*ASSIGNED TASK*:
All of the data below is to be returned unaltered.

(Stored items)
-- pv_equiv track=rewrite | github.com/yuhui7red/TsinghuaCloudGroup | TOMON/src/DeployStrategy/MinGreedy.py | MinGreedy
-- ===== SOURCE A (Python) =====
-- def MinGreedy(vmOnServer, agentNumber):
--     serverNumber = len(vmOnServer)
--     temp = [[] for i in range(serverNumber)]
--     for i in range(serverNumber):
--         temp[i].append(i+1)
--         temp[i].append(vmOnServer[i])
--     temp = sorted(temp, key=lambda d:d[1])
--     result = []
--     for i in range(agentNumber):
--         result.append(temp[i][0])
--     return result
-- ===== SOURCE B (Python) =====
-- def MinGreedy(vmOnServer, agentNumber):
--     # Repeated-minimum greedy: no sorting; pick the least-loaded unused server
--     # agentNumber times (Python's min takes the first minimum, preserving the
--     # original-index tie-break of the stable sort in A).
--     n = len(vmOnServer)
--     used = [False] * n
--     result = []
--     for _ in range(agentNumber):
--         best = min((j for j in range(n) if not used[j]), key=lambda j: vmOnServer[j])
--         used[best] = True
--         result.append(best + 1)
--     return result
-- ===== Notes on version B (the rewrite author's own statement) =====
-- stated objective: alternative
-- what changed: Replaces A's build-pairs/sort/take-prefix with a repeated-minimum greedy over a used-flag array: agentNumber linear scans, each picking the first least-loaded unused server; no sort and no pair list.
import Mathlib
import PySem

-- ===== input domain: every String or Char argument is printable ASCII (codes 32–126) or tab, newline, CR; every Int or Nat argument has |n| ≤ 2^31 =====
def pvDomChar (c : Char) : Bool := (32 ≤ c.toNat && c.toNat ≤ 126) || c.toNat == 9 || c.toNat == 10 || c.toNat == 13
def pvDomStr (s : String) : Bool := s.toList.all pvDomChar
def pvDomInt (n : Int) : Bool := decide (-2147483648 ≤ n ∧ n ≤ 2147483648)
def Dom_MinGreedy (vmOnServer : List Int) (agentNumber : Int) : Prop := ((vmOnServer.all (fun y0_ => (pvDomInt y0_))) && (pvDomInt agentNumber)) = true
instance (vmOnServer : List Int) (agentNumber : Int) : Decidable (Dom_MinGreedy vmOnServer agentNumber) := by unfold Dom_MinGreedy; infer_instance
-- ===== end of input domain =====

-- B replaces A's build-pairs/sort/take-prefix by a repeated-minimum greedy over a
-- used-flag array (first minimum wins ties, matching the stable sort); equal results
-- proved on Pre_ (agentNumber ≤ len(vmOnServer); beyond it both Pythons raise).


-- ===== PORT A =====
-- temp[i] = [i+1, vmOnServer[i]] as a pair; sorted stably by the second component;
-- then 'for i in range(agentNumber): result.append(temp[i][0])' with temp[i] via
-- pyGet? (none exactly where Python raises IndexError; excluded by Pre_).
def MinGreedy (vmOnServer : List Int) (agentNumber : Int) : List Int :=
  let temp : List (Int × Int) :=
    (PySem.List.enumerate vmOnServer 0).map (fun iv => (iv.1 + 1, iv.2))
  let temp := PySem.List.sorted temp (fun d => d.2) false
  (PySem.List.pyRange 0 agentNumber 1).foldl
    (fun result i =>
      match PySem.List.pyGet? temp i with
      | some d => result ++ [d.1]
      | none => result) []

-- ===== PORT B =====
-- one pass of Source B's loop body: min over the not-yet-used indices (Python's min
-- keeps the first minimum), mark used, append best+1; the 'none' branch (empty
-- candidates) is exactly where Source B's min raises ValueError — outside Pre_.
def MinGreedyB_loop (vm : List Int) : Nat → List Bool → List Int → List Int
  | 0, _, result => result
  | k + 1, used, result =>
    match PySem.List.min?
        ((List.range vm.length).filter (fun j => !(used.getD j true)))
        (fun j => vm.getD j 0) with
    | none => result
    | some best => MinGreedyB_loop vm k (used.set best true) (result ++ [(best : Int) + 1])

*TASK OUTPUT*:
-- pv_equiv track=rewrite | github.com/yuhui7red/TsinghuaCloudGroup | TOMON/src/DeployStrategy/MinGreedy.py | MinGreedy
-- ===== SOURCE A (Python) =====
-- def MinGreedy(vmOnServer, agentNumber):
--     serverNumber = len(vmOnServer)
--     temp = [[] for i in range(serverNumber)]
--     for i in range(serverNumber):
--         temp[i].append(i+1)
--         temp[i].append(vmOnServer[i])
--     temp = sorted(temp, key=lambda d:d[1])
--     result = []
--     for i in range(agentNumber):
--         result.append(temp[i][0])
--     return result
-- ===== SOURCE B (Python) =====
-- def MinGreedy(vmOnServer, agentNumber):
--     # Repeated-minimum greedy: no sorting; pick the least-loaded unused server
--     # agentNumber times (Python's min takes the first minimum, preserving the
--     # original-index tie-break of the stable sort in A).
--     n = len(vmOnServer)
--     used = [False] * n
--     result = []
--     for _ in range(agentNumber):
--         best = min((j for j in range(n) if not used[j]), key=lambda j: vmOnServer[j])
--         used[best] = True
--         result.append(best + 1)
--     return result
-- ===== Notes on version B (the rewrite author's own statement) =====
-- stated objective: alternative
-- what changed: Replaces A's build-pairs/sort/take-prefix with a repeated-minimum greedy over a used-flag array: agentNumber linear scans, each picking the first least-loaded unused server; no sort and no pair list.
import Mathlib
import PySem

-- ===== input domain: every String or Char argument is printable ASCII (codes 32–126) or tab, newline, CR; every Int or Nat argument has |n| ≤ 2^31 =====
def pvDomChar (c : Char) : Bool := (32 ≤ c.toNat && c.toNat ≤ 126) || c.toNat == 9 || c.toNat == 10 || c.toNat == 13
def pvDomStr (s : String) : Bool := s.toList.all pvDomChar
def pvDomInt (n : Int) : Bool := decide (-2147483648 ≤ n ∧ n ≤ 2147483648)
def Dom_MinGreedy (vmOnServer : List Int) (agentNumber : Int) : Prop := ((vmOnServer.all (fun y0_ => (pvDomInt y0_))) && (pvDomInt agentNumber)) = true
instance (vmOnServer : List Int) (agentNumber : Int) : Decidable (Dom_MinGreedy vmOnServer agentNumber) := by unfold Dom_MinGreedy; infer_instance
-- ===== end of input domain =====

-- B replaces A's build-pairs/sort/take-prefix by a repeated-minimum greedy over a
-- used-flag array (first minimum wins ties, matching the stable sort); equal results
-- proved on Pre_ (agentNumber ≤ len(vmOnServer); beyond it both Pythons raise).


-- ===== PORT A =====
-- temp[i] = [i+1, vmOnServer[i]] as a pair; sorted stably by the second component;
-- then 'for i in range(agentNumber): result.append(temp[i][0])' with temp[i] via
-- pyGet? (none exactly where Python raises IndexError; excluded by Pre_).
def MinGreedy (vmOnServer : List Int) (agentNumber : Int) : List Int :=
  let temp : List (Int × Int) :=
    (PySem.List.enumerate vmOnServer 0).map (fun iv => (iv.1 + 1, iv.2))
  let temp := PySem.List.sorted temp (fun d => d.2) false
  (PySem.List.pyRange 0 agentNumber 1).foldl
    (fun result i =>
      match PySem.List.pyGet? temp i with
      | some d => result ++ [d.1]
      | none => result) []

-- ===== PORT B =====
-- one pass of Source B's loop body: min over the not-yet-used indices (Python's min
-- keeps the first minimum), mark used, append best+1; the 'none' branch (empty
-- candidates) is exactly where Source B's min raises ValueError — outside Pre_.
def MinGreedyB_loop (vm : List Int) : Nat → List Bool → List Int → List Int
  | 0, _, result => result
  | k + 1, used, result =>
    match PySem.List.min?
        ((List.range vm.length).filter (fun j => !(used.getD j true)))
        (fun j => vm.getD j 0) with
    | none => result
    | some best => MinGreedyB_loop vm k (used.set best true) (result ++ [(best : Int) + 1])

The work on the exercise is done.